_Problem to work on_
Write out exactly the lines of the entries below from the one holding "unfold statusBuckets" to the one holding "match l.find? (fun", inclusive, and leave out all other lines.

┌──

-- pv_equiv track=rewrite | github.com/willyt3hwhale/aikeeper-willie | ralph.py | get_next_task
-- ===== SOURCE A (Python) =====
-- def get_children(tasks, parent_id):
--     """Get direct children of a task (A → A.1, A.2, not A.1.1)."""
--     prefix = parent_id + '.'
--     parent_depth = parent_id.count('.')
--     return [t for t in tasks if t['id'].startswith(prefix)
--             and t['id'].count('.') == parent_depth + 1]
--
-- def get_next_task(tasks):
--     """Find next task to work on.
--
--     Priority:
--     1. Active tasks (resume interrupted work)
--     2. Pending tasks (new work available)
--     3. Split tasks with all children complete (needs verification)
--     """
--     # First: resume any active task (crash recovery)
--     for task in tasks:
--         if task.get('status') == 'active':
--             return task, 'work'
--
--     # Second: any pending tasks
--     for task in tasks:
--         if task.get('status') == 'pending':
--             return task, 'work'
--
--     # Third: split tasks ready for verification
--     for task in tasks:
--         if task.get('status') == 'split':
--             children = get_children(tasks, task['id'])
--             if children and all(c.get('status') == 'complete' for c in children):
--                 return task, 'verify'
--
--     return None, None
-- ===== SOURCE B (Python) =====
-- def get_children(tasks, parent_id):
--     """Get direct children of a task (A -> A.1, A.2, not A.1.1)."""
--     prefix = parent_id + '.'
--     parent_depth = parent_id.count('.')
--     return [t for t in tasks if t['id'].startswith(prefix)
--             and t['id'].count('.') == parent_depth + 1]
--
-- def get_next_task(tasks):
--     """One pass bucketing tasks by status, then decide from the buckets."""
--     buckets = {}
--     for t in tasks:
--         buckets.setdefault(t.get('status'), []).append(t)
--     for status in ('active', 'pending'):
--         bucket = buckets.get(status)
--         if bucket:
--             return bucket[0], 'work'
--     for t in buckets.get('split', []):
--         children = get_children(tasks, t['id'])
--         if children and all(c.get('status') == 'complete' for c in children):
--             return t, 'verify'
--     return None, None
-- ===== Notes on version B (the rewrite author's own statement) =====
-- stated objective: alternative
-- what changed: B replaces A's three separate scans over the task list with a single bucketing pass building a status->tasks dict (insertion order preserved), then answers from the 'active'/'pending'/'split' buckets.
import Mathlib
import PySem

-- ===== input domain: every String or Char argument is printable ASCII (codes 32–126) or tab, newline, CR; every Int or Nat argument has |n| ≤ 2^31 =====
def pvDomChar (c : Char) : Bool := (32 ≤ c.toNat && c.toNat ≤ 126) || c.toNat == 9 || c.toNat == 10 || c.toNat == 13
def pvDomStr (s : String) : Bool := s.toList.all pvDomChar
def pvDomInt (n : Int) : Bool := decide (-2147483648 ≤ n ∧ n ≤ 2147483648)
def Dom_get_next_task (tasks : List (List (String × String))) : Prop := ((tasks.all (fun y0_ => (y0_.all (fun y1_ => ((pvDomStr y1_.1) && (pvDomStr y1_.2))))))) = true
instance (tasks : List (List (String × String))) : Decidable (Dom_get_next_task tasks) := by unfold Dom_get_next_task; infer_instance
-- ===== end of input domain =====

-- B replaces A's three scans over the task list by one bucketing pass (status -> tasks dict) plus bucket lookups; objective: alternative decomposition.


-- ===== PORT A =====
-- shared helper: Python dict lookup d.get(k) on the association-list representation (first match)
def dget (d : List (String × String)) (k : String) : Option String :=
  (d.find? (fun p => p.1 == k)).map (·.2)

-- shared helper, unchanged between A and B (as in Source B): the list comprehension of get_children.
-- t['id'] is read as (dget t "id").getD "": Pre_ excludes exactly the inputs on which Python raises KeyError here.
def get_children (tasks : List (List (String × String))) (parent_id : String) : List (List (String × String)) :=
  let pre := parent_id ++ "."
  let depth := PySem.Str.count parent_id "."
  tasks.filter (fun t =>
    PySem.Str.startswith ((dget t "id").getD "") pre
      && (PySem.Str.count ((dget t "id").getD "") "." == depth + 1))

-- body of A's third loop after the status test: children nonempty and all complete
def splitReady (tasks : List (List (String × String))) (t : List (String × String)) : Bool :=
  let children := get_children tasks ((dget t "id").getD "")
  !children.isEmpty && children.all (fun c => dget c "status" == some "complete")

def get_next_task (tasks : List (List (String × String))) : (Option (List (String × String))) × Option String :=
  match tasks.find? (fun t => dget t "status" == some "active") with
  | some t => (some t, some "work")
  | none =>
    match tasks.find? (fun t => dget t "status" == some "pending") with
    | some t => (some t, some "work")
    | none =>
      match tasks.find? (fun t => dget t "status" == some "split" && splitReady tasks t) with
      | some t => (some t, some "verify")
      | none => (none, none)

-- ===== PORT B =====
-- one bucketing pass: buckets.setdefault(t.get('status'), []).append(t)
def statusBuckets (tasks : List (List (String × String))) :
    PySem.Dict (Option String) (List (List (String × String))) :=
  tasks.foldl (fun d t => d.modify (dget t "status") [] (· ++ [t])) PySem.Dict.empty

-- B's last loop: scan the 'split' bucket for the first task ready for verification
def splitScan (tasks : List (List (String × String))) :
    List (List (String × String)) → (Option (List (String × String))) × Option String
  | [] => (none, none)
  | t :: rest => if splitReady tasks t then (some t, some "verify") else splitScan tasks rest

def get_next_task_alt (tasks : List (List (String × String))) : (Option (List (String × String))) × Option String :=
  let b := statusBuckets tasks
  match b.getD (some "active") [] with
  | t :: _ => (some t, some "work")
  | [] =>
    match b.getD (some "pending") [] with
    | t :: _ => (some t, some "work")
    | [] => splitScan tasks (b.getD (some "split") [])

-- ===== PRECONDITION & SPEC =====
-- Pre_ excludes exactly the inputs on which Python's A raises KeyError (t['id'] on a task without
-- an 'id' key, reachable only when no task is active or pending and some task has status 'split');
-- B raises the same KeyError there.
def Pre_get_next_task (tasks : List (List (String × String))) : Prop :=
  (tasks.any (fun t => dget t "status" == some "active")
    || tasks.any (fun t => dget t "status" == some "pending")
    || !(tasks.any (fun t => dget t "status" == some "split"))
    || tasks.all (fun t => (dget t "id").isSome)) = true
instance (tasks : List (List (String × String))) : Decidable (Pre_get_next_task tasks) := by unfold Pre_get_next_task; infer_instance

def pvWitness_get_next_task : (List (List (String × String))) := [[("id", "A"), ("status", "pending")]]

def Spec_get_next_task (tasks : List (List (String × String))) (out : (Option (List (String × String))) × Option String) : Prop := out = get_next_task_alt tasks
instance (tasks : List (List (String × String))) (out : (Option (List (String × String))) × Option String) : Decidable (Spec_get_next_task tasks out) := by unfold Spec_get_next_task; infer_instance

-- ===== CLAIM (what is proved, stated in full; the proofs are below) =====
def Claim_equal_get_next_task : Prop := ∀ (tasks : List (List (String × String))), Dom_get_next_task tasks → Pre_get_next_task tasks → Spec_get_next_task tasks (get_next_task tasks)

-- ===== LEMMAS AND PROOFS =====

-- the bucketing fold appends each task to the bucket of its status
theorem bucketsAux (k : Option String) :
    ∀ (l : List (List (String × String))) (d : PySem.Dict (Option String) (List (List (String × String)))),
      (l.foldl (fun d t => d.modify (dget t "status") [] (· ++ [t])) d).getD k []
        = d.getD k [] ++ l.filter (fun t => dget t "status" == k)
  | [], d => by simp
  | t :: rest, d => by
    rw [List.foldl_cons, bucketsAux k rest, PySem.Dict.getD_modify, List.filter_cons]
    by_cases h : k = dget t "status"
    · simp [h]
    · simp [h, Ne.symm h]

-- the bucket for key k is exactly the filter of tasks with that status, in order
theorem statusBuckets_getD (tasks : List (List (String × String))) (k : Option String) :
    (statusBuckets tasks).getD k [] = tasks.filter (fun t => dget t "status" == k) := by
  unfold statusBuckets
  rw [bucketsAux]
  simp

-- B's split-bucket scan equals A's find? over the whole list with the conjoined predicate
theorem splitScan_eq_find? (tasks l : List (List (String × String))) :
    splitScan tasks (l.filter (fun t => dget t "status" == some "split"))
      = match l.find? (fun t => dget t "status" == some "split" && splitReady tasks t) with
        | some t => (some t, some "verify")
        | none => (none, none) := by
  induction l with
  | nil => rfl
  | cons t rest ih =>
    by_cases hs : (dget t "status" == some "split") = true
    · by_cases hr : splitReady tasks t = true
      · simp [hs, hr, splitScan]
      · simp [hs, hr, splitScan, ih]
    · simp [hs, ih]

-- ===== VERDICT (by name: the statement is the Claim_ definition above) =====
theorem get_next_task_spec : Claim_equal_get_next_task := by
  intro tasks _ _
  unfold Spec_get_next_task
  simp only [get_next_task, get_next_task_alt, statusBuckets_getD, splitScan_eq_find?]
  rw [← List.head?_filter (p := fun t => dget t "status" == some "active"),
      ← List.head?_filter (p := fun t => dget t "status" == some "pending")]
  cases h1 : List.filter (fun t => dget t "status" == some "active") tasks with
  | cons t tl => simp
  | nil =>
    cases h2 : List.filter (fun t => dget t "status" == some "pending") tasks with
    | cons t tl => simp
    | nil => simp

└──

_Answer box_
  unfold statusBuckets
  rw [bucketsAux]
  simp

-- B's split-bucket scan equals A's find? over the whole list with the conjoined predicate
theorem splitScan_eq_find? (tasks l : List (List (String × String))) :
    splitScan tasks (l.filter (fun t => dget t "status" == some "split"))
      = match l.find? (fun t => dget t "status" == some "split" && splitReady tasks t) with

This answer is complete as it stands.